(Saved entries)
>>>

-- pv_equiv track=rewrite | github.com/Tankel/Tic-Tac-Chec-Bot | playerNacho.py | __wasPieceMovement
-- ===== SOURCE A (Python) =====
-- def __wasPieceMovement(oldBoard, newBoard):
--     changedSquares = []
--
--     for i in range(4):
--         for j in range(4):
--             if oldBoard[i][j] != newBoard[i][j]:
--                 changedSquares.append((i, j))
--
--     if len(changedSquares) != 2:
--         return False, False
--
--     def areChangesFromCapture(row1, col1, row2, col2):
--         return (newBoard[row1][col1] == 0
--                 and oldBoard[row2][col2] != 0
--                 and newBoard[row2][col2] == oldBoard[row1][col1])
--
--     def areChangesFromMovement(row1, col1, row2, col2):
--         return (newBoard[row1][col1] == 0
--                 and newBoard[row2][col2] == oldBoard[row1][col1])
--
--     wasMovement = (areChangesFromMovement(changedSquares[0][0], changedSquares[0][1], changedSquares[1][0], changedSquares[1][1])
--                    or areChangesFromMovement(changedSquares[1][0], changedSquares[1][1], changedSquares[0][0], changedSquares[0][1]))
--
--     wasCapture = (areChangesFromCapture(changedSquares[0][0], changedSquares[0][1], changedSquares[1][0], changedSquares[1][1])
--                   or areChangesFromCapture(changedSquares[1][0], changedSquares[1][1], changedSquares[0][0], changedSquares[0][1]))
--
--     return (wasMovement, wasCapture)
-- ===== SOURCE B (Python) =====
-- def __wasPieceMovement(oldBoard, newBoard):
--     # Single fused classification pass: count changes and bucket each changed
--     # cell by whether it was vacated (new value 0) or received a piece; the
--     # verdict is read off the aggregates, no positions stored, no re-indexing.
--     changes = 0
--     vacated = []   # old values of changed cells that are now empty
--     arrived = []   # (old, new) values of changed cells that now hold a piece
--     for i in range(4):
--         for j in range(4):
--             o, n = oldBoard[i][j], newBoard[i][j]
--             if o != n:
--                 changes += 1
--                 if n == 0:
--                     vacated.append(o)
--                 else:
--                     arrived.append((o, n))
--     if changes != 2 or len(vacated) != 1:
--         return False, False
--     v = vacated[0]
--     dOld, dNew = arrived[0]
--     wasMovement = dNew == v
--     return wasMovement, wasMovement and dOld != 0
-- ===== Notes on version B (the rewrite author's own statement) =====
-- stated objective: alternative
-- what changed: B replaces A's collect-changed-positions-then-re-index-and-OR-four-predicate-calls scheme by a single fused classification pass that never stores positions: each changed cell is bucketed on the fly into 'vacated' (old value) or 'arrived' (old,new value pair), and the move/capture verdict is read off these aggregates (exactly one vacated cell whose old value equals the arrived cell's new value).
import Mathlib
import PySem

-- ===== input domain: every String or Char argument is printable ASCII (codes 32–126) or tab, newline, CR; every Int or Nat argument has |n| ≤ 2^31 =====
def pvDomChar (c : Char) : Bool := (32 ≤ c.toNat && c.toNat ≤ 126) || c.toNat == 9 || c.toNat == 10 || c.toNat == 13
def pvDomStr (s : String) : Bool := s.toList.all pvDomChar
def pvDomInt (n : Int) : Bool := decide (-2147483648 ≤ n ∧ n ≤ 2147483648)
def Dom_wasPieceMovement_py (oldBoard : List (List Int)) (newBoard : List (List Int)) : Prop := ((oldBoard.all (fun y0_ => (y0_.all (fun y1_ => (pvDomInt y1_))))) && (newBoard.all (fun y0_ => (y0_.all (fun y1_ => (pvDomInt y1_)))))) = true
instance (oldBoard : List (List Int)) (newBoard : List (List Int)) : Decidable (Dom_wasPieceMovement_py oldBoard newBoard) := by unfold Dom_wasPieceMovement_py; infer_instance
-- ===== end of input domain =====

-- B replaces A's collect-positions-then-test-four-predicates scheme by a single fused
-- classification pass bucketing changed cells into vacated/arrived value lists; objective: alternative.


-- board[i][j]; in range under Pre_, so the defaults are never used there
def pvCell (b : List (List Int)) (i j : Int) : Int :=
  PySem.List.pyGetD (PySem.List.pyGetD b i []) j 0

-- ===== PORT A =====
-- the nested for-loops appending to changedSquares
def pvChangedA (oldBoard newBoard : List (List Int)) : List (Int × Int) :=
  (PySem.List.pyRange 0 4 1).foldl (fun acc i =>
    (PySem.List.pyRange 0 4 1).foldl (fun acc j =>
      if pvCell oldBoard i j ≠ pvCell newBoard i j then acc ++ [(i, j)] else acc) acc) []

def pvAreChangesFromCapture (oldBoard newBoard : List (List Int)) (r1 c1 r2 c2 : Int) : Bool :=
  pvCell newBoard r1 c1 == 0 && !(pvCell oldBoard r2 c2 == 0) && pvCell newBoard r2 c2 == pvCell oldBoard r1 c1

def pvAreChangesFromMovement (oldBoard newBoard : List (List Int)) (r1 c1 r2 c2 : Int) : Bool :=
  pvCell newBoard r1 c1 == 0 && pvCell newBoard r2 c2 == pvCell oldBoard r1 c1

def wasPieceMovement_py (oldBoard : List (List Int)) (newBoard : List (List Int)) : Bool × Bool :=
  let changedSquares := pvChangedA oldBoard newBoard
  if changedSquares.length ≠ 2 then (false, false)
  else
    let s0 := PySem.List.pyGetD changedSquares 0 (0, 0)
    let s1 := PySem.List.pyGetD changedSquares 1 (0, 0)
    let wasMovement := pvAreChangesFromMovement oldBoard newBoard s0.1 s0.2 s1.1 s1.2
                    || pvAreChangesFromMovement oldBoard newBoard s1.1 s1.2 s0.1 s0.2
    let wasCapture := pvAreChangesFromCapture oldBoard newBoard s0.1 s0.2 s1.1 s1.2
                    || pvAreChangesFromCapture oldBoard newBoard s1.1 s1.2 s0.1 s0.2
    (wasMovement, wasCapture)

-- ===== PORT B =====
-- one classification step of B's fused pass: bump the change counter and bucket the
-- changed cell's (old, new) value pair into vacated (new = 0) or arrived (new ≠ 0)
def pvStep (s : Int × List Int × List (Int × Int)) (p : Int × Int) :
    Int × List Int × List (Int × Int) :=
  (s.1 + 1,
   if p.2 == 0 then s.2.1 ++ [p.1] else s.2.1,
   if p.2 == 0 then s.2.2 else s.2.2 ++ [(p.1, p.2)])

-- the verdict read off the aggregates ('vacated[0]' / 'arrived[0]' = head; under the
-- guard both lists are nonempty, the catch-all arm only totalizes the match)
def pvFinish (s : Int × List Int × List (Int × Int)) : Bool × Bool :=
  if s.1 ≠ 2 ∨ s.2.1.length ≠ 1 then (false, false)
  else match s.2.1, s.2.2 with
    | v :: _, (dOld, dNew) :: _ => ((dNew == v), (dNew == v) && !(dOld == 0))
    | _, _ => (false, false)

def wasPieceMovement_py_alt (oldBoard : List (List Int)) (newBoard : List (List Int)) : Bool × Bool :=
  pvFinish ((PySem.List.pyRange 0 4 1).foldl (fun s i =>
    (PySem.List.pyRange 0 4 1).foldl (fun s j =>
      if pvCell oldBoard i j ≠ pvCell newBoard i j then
        pvStep s (pvCell oldBoard i j, pvCell newBoard i j)
      else s) s) ((0 : Int), ([] : List Int), ([] : List (Int × Int))))

-- ===== PRECONDITION & SPEC =====
-- Pre_: both boards have at least 4 rows and each of the first 4 rows at least 4 entries;
-- outside this, Python A raises IndexError while scanning the 4x4 grid.
def Pre_wasPieceMovement_py (oldBoard : List (List Int)) (newBoard : List (List Int)) : Prop :=
  4 ≤ oldBoard.length ∧ 4 ≤ newBoard.length ∧
  (∀ r ∈ oldBoard.take 4, 4 ≤ r.length) ∧ (∀ r ∈ newBoard.take 4, 4 ≤ r.length)
instance (oldBoard : List (List Int)) (newBoard : List (List Int)) : Decidable (Pre_wasPieceMovement_py oldBoard newBoard) := by unfold Pre_wasPieceMovement_py; infer_instance

def pvWitness_wasPieceMovement_py : List (List Int) × List (List Int) :=
  ([[0,0,0,0],[0,0,0,0],[0,0,0,0],[0,0,0,0]],
   [[0,0,0,0],[0,0,0,0],[0,0,0,0],[0,0,0,0]])

def Spec_wasPieceMovement_py (oldBoard : List (List Int)) (newBoard : List (List Int)) (out : Bool × Bool) : Prop := out = wasPieceMovement_py_alt oldBoard newBoard
instance (oldBoard : List (List Int)) (newBoard : List (List Int)) (out : Bool × Bool) : Decidable (Spec_wasPieceMovement_py oldBoard newBoard out) := by unfold Spec_wasPieceMovement_py; infer_instance

-- ===== CLAIM (what is proved, stated in full; the proofs are below) =====
def Claim_equal_wasPieceMovement_py : Prop := ∀ (oldBoard : List (List Int)) (newBoard : List (List Int)), Dom_wasPieceMovement_py oldBoard newBoard → Pre_wasPieceMovement_py oldBoard newBoard → Spec_wasPieceMovement_py oldBoard newBoard (wasPieceMovement_py oldBoard newBoard)

-- ===== LEMMAS AND PROOFS =====

-- one row of A's collection loop equals filter-then-map
theorem pvFoldIf (old new : List (List Int)) (i : Int) (ys : List Int) (acc : List (Int × Int)) :
    ys.foldl (fun acc j =>
        if pvCell old i j ≠ pvCell new i j then acc ++ [(i, j)] else acc) acc
    = acc ++ (ys.filter (fun j => pvCell old i j ≠ pvCell new i j)).map (fun j => (i, j)) := by
  induction ys generalizing acc with
  | nil => simp
  | cons y ys ih =>
    rw [List.foldl_cons, List.filter_cons]
    by_cases h : pvCell old i y = pvCell new i y
    · rw [if_neg (by simpa using h), ih]
      simp [h]
    · rw [if_pos h, ih]
      simp [h]

-- the flat list of changed squares, in scan order
def pvChangedL (old new : List (List Int)) : List (Int × Int) :=
  (PySem.List.pyRange 0 4 1).flatMap (fun i =>
    ((PySem.List.pyRange 0 4 1).filter
        (fun j => pvCell old i j ≠ pvCell new i j)).map (fun j => (i, j)))

theorem pvChangedA_eq (oldBoard newBoard : List (List Int)) :
    pvChangedA oldBoard newBoard = pvChangedL oldBoard newBoard := by
  unfold pvChangedA pvChangedL
  rw [show (fun (acc : List (Int × Int)) (i : Int) => (PySem.List.pyRange 0 4 1).foldl
        (fun acc j => if pvCell oldBoard i j ≠ pvCell newBoard i j then acc ++ [(i, j)] else acc) acc)
      = (fun acc i => acc ++ ((PySem.List.pyRange 0 4 1).filter
          (fun j => pvCell oldBoard i j ≠ pvCell newBoard i j)).map (fun j => (i, j)))
    from funext fun acc => funext fun i => pvFoldIf oldBoard newBoard i _ acc,
    PySem.List.foldl_append_eq_flatMap]
  simp

-- one row of B's pass = fold of pvStep over the changed cells' value pairs
theorem pvFoldIfStep (old new : List (List Int)) (i : Int) (ys : List Int)
    (s : Int × List Int × List (Int × Int)) :
    ys.foldl (fun s j =>
        if pvCell old i j ≠ pvCell new i j then
          pvStep s (pvCell old i j, pvCell new i j) else s) s
    = (((ys.filter (fun j => pvCell old i j ≠ pvCell new i j)).map
        (fun j => (pvCell old i j, pvCell new i j))).foldl pvStep s) := by
  induction ys generalizing s with
  | nil => simp
  | cons y ys ih =>
    rw [List.foldl_cons, List.filter_cons]
    by_cases h : pvCell old i y = pvCell new i y
    · rw [if_neg (by simpa using h), ih]
      simp [h]
    · rw [if_pos h, ih]
      simp [h]

-- folding row by row = folding over the flattened list
theorem pvFoldlFlatMap {α β σ : Type} (st : σ → β → σ) (g : α → List β) (xs : List α) (s : σ) :
    xs.foldl (fun s i => (g i).foldl st s) s = (xs.flatMap g).foldl st s := by
  induction xs generalizing s with
  | nil => rfl
  | cons x xs ih => simp [List.foldl_append, ih]

-- B's fused pass, rewritten as a fold of pvStep over the changed squares' value pairs
theorem pvAltState (oldBoard newBoard : List (List Int)) :
    (PySem.List.pyRange 0 4 1).foldl (fun s i =>
      (PySem.List.pyRange 0 4 1).foldl (fun s j =>
        if pvCell oldBoard i j ≠ pvCell newBoard i j then
          pvStep s (pvCell oldBoard i j, pvCell newBoard i j)
        else s) s) ((0 : Int), ([] : List Int), ([] : List (Int × Int)))
    = ((pvChangedL oldBoard newBoard).map
        (fun p => (pvCell oldBoard p.1 p.2, pvCell newBoard p.1 p.2))).foldl pvStep
        ((0 : Int), ([] : List Int), ([] : List (Int × Int))) := by
  rw [show (fun (s : Int × List Int × List (Int × Int)) (i : Int) => (PySem.List.pyRange 0 4 1).foldl
        (fun s j => if pvCell oldBoard i j ≠ pvCell newBoard i j then
          pvStep s (pvCell oldBoard i j, pvCell newBoard i j) else s) s)
      = (fun s i => (((PySem.List.pyRange 0 4 1).filter
          (fun j => pvCell oldBoard i j ≠ pvCell newBoard i j)).map
          (fun j => (pvCell oldBoard i j, pvCell newBoard i j))).foldl pvStep s)
    from funext fun s => funext fun i => pvFoldIfStep oldBoard newBoard i _ s,
    pvFoldlFlatMap]
  unfold pvChangedL
  rw [List.map_flatMap]
  simp [List.map_map, Function.comp_def]

-- the counter component counts the processed pairs
theorem pvStepCount (ps : List (Int × Int)) (s : Int × List Int × List (Int × Int)) :
    (ps.foldl pvStep s).1 = s.1 + ps.length := by
  induction ps generalizing s with
  | nil => simp
  | cons p ps ih => simp [List.foldl_cons, ih, pvStep]; omega

-- every collected square really changed
theorem pvChangedL_mem (oldBoard newBoard : List (List Int)) (p : Int × Int)
    (hp : p ∈ pvChangedL oldBoard newBoard) :
    pvCell oldBoard p.1 p.2 ≠ pvCell newBoard p.1 p.2 := by
  unfold pvChangedL at hp
  simp only [List.mem_flatMap, List.mem_map, List.mem_filter] at hp
  obtain ⟨i, _, j, ⟨_, hj⟩, rfl⟩ := hp
  simpa using hj

-- the boolean core: A's four OR'd predicate calls equal B's verdict from the
-- two-pair classification state, given that both squares actually changed
theorem pvCore (x1 y1 x2 y2 : Int) (h1 : x1 ≠ y1) (h2 : x2 ≠ y2) :
    (((y1 == 0 && y2 == x1) || (y2 == 0 && y1 == x2)),
     ((y1 == 0 && !(x2 == 0) && y2 == x1) || (y2 == 0 && !(x1 == 0) && y1 == x2))) =
    pvFinish (pvStep (pvStep ((0 : Int), ([] : List Int), ([] : List (Int × Int))) (x1, y1)) (x2, y2)) := by
  by_cases e1 : y1 = 0 <;> by_cases e2 : y2 = 0 <;> by_cases e3 : y2 = x1 <;>
    by_cases e4 : y1 = x2 <;> by_cases e5 : x1 = 0 <;> by_cases e6 : x2 = 0 <;>
    simp_all [pvStep, pvFinish,
      show ∀ a b : Int, (a == b) = decide (a = b) from fun a b => rfl]

-- ===== VERDICT (by name: the statement is the Claim_ definition above) =====
theorem wasPieceMovement_py_spec : Claim_equal_wasPieceMovement_py := by
  intro oldBoard newBoard _ _
  show wasPieceMovement_py oldBoard newBoard = wasPieceMovement_py_alt oldBoard newBoard
  unfold wasPieceMovement_py wasPieceMovement_py_alt
  rw [pvChangedA_eq, pvAltState]
  by_cases hlen : (pvChangedL oldBoard newBoard).length = 2
  · match hcs : pvChangedL oldBoard newBoard, hlen with
    | [a, b], _ =>
      have ha := pvChangedL_mem oldBoard newBoard a (hcs ▸ by simp)
      have hb := pvChangedL_mem oldBoard newBoard b (hcs ▸ by simp)
      simp only [List.length_cons, List.length_nil, List.map_cons, List.map_nil,
        List.foldl_cons, List.foldl_nil]
      norm_num
      have := pvCore (pvCell oldBoard a.1 a.2) (pvCell newBoard a.1 a.2)
        (pvCell oldBoard b.1 b.2) (pvCell newBoard b.1 b.2) ha hb
      simpa [pvAreChangesFromMovement, pvAreChangesFromCapture,
        PySem.List.pyGetD] using this
  · have hc : (((pvChangedL oldBoard newBoard).map
        (fun p => (pvCell oldBoard p.1 p.2, pvCell newBoard p.1 p.2))).foldl pvStep
        ((0 : Int), ([] : List Int), ([] : List (Int × Int)))).1
        = ((pvChangedL oldBoard newBoard).length : Int) := by
      rw [pvStepCount]; simp
    rw [if_pos (by simpa using hlen), pvFinish, if_pos]
    left
    rw [hc]
    omega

<<<

### What you need to do:
Above are the records. Print exactly, and only, the lines from the line with "(ps.foldl pvStep s).1" to the line with "unfold pvChangedL at hp", both inclusive.

### Completed exercise:
    (ps.foldl pvStep s).1 = s.1 + ps.length := by
  induction ps generalizing s with
  | nil => simp
  | cons p ps ih => simp [List.foldl_cons, ih, pvStep]; omega

-- every collected square really changed
theorem pvChangedL_mem (oldBoard newBoard : List (List Int)) (p : Int × Int)
    (hp : p ∈ pvChangedL oldBoard newBoard) :
    pvCell oldBoard p.1 p.2 ≠ pvCell newBoard p.1 p.2 := by
  unfold pvChangedL at hp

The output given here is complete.